# B & B Honey Farm



## MapMan (May 24, 2007)

Just got back picking up some more frames/foundation from B & B Honey Farm. Nice picturesque drive, great folks, great products. Highly recommended. If you can't drive there, and live in the Midwest covered by Spee-Dee delivery, they can get you great shipping rates. To my area it's overnight - without overnight rates.

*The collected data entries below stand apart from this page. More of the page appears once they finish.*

-- pv_equiv track=rewrite | github.com/RuneweaverStudios/dietmcp | src/dietmcp/formatters/toon_formatter.py | _is_uniform_object_array
-- ===== SOURCE A (Python) =====
-- from typing import Any
--
-- def _is_uniform_object_array(data: list[Any]) -> bool:
--     """Check if data is a uniform array of objects with identical keys."""
--     if not data:
--         return False
--
--     if not isinstance(data[0], dict):
--         return False
--
--     # Get keys from first object
--     first_keys = set(data[0].keys())
--
--     # Check all objects have same keys
--     for item in data[1:]:
--         if not isinstance(item, dict):
--             return False
--         if set(item.keys()) != first_keys:
--             return False
--
--     return True
-- ===== SOURCE B (Python) =====
-- def _is_uniform_object_array(data: list) -> bool:
--     """Uniform dict array iff every element is a dict and exactly one
--     distinct key-set signature occurs across all elements."""
--     if not data or not all(isinstance(item, dict) for item in data):
--         return False
--     signatures = {frozenset(item.keys()) for item in data}
--     return len(signatures) == 1
-- ===== Notes on version B (the rewrite author's own statement) =====
-- stated objective: alternative
-- what changed: Instead of fixing the first element's key-set as a reference and comparing every later element to it, B collects the set of distinct frozenset key-signatures over all elements and returns whether exactly one exists.
import Mathlib
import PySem

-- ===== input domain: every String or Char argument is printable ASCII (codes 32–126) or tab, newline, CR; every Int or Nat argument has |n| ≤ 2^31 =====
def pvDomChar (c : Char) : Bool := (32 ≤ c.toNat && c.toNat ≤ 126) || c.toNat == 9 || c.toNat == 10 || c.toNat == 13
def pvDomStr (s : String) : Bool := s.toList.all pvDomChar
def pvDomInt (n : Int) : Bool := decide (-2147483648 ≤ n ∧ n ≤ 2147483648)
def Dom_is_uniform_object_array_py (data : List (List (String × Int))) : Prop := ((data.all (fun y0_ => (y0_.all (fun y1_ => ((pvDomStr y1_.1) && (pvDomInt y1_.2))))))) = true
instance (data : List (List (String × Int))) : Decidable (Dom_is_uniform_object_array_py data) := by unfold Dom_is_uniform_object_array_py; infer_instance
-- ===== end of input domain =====

-- B replaces A's compare-each-to-the-first-element pass by collecting the set of
-- distinct key-set signatures over all elements and testing that exactly one exists.


-- ===== PORT A =====
-- set(item.keys()) for a dict given as an association list
def pvKeySet (item : List (String × Int)) : PySem.Set String :=
  PySem.Set.ofList (item.map Prod.fst)

def is_uniform_object_array_py (data : List (List (String × Int))) : Bool :=
  match data with
  | [] => false                     -- if not data: return False
  | d0 :: rest =>
    -- isinstance(data[0], dict) is always true under the ported type
    let firstKeys := pvKeySet d0    -- first_keys = set(data[0].keys())
    -- for item in data[1:]: if set(item.keys()) != first_keys: return False
    rest.all (fun item => PySem.Set.equal (pvKeySet item) firstKeys)

-- ===== PORT B =====
-- signatures = {frozenset(item.keys()) for item in data}: a set OF sets, built by hand
-- because membership must compare elements by frozenset equality (Set.equal), which is
-- exact here since only len(signatures) is consumed (no iteration order).
def pvAddSig (acc : List (PySem.Set String)) (s : PySem.Set String) : List (PySem.Set String) :=
  if acc.any (fun t => PySem.Set.equal t s) then acc else acc ++ [s]

def is_uniform_object_array_py_alt (data : List (List (String × Int))) : Bool :=
  match data with
  | [] => false                     -- 'not data' (all isinstance holds by the ported type)
  | _ :: _ =>
    let sigs := data.foldl (fun acc item => pvAddSig acc (pvKeySet item)) []
    sigs.length == 1                -- len(signatures) == 1

-- ===== PRECONDITION & SPEC =====
def Spec_is_uniform_object_array_py (data : List (List (String × Int))) (out : Bool) : Prop := out = is_uniform_object_array_py_alt data
instance (data : List (List (String × Int))) (out : Bool) : Decidable (Spec_is_uniform_object_array_py data out) := by unfold Spec_is_uniform_object_array_py; infer_instance

-- ===== CLAIM (what is proved, stated in full; the proofs are below) =====
def Claim_equal_is_uniform_object_array_py : Prop := ∀ (data : List (List (String × Int))), Dom_is_uniform_object_array_py data → Spec_is_uniform_object_array_py data (is_uniform_object_array_py data)

-- ===== LEMMAS AND PROOFS =====

theorem pvSetEqual_comm (s t : PySem.Set String) : PySem.Set.equal s t = PySem.Set.equal t s := by
  simp [PySem.Set.equal, Bool.and_comm]

theorem pvFoldl_len_ge (rest : List (List (String × Int))) (acc : List (PySem.Set String)) :
    acc.length ≤ (rest.foldl (fun acc item => pvAddSig acc (pvKeySet item)) acc).length := by
  induction rest generalizing acc with
  | nil => simp
  | cons d tl ih =>
    refine le_trans ?_ (ih (pvAddSig acc (pvKeySet d)))
    unfold pvAddSig; split <;> simp

theorem pvFoldl_single (rest : List (List (String × Int))) (s0 : PySem.Set String) :
    ((rest.foldl (fun acc item => pvAddSig acc (pvKeySet item)) [s0]).length == 1)
      = rest.all (fun item => PySem.Set.equal (pvKeySet item) s0) := by
  induction rest with
  | nil => simp
  | cons d tl ih =>
    simp only [List.foldl_cons, List.all_cons]
    by_cases h : PySem.Set.equal (pvKeySet d) s0 = true
    · have : pvAddSig [s0] (pvKeySet d) = [s0] := by
        unfold pvAddSig
        simp [pvSetEqual_comm s0 (pvKeySet d), h]
      rw [this, ih, h, Bool.true_and]
    · have hadd : pvAddSig [s0] (pvKeySet d) = [s0, pvKeySet d] := by
        unfold pvAddSig
        simp [pvSetEqual_comm s0 (pvKeySet d), h]
      rw [hadd]
      have hge := pvFoldl_len_ge tl [s0, pvKeySet d]
      simp only [List.length_cons, List.length_nil] at hge
      have : ((tl.foldl (fun acc item => pvAddSig acc (pvKeySet item)) [s0, pvKeySet d]).length == 1) = false := by
        simp only [beq_eq_false_iff_ne]; omega
      rw [this]
      simp [h]

-- ===== VERDICT (by name: the statement is the Claim_ definition above) =====
theorem is_uniform_object_array_py_spec : Claim_equal_is_uniform_object_array_py := by
  intro data _
  unfold Spec_is_uniform_object_array_py is_uniform_object_array_py is_uniform_object_array_py_alt
  match data with
  | [] => rfl
  | d0 :: rest =>
    simp only [List.foldl_cons]
    have h0 : pvAddSig [] (pvKeySet d0) = [pvKeySet d0] := by unfold pvAddSig; simp
    rw [h0, pvFoldl_single]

I think that they sell Humble Abodes woodenware - their frames are *absolutely the best you can buy *- clear, straight grain, white pine stock, and they fit together tight. *Try 'em you'll love them.
*
MM


----------



## Charlotte (Nov 4, 2008)

I have had a good experience with them as well. Bought a real nice stainless hand crank extractor from them. Best deal anywhere. They also have nice slatted racks & a great screened bottom board with the tray underneath. Nice folks to deal with as well. I hear they also sell Nucs of Mn hygenics, however, I have not tried their bees.


----------



## NDnewbeek (Jul 4, 2008)

I also just received an order from B&B. 20 med Pierco, 10 deep Pierco and 20 deep frames - shipping was fast and only 8.50 by SpeeDee Delivery. I also highly recommend them.


----------



## greengecko (Dec 16, 2008)

Has anyone purchased their package bees? If so, how were they?


----------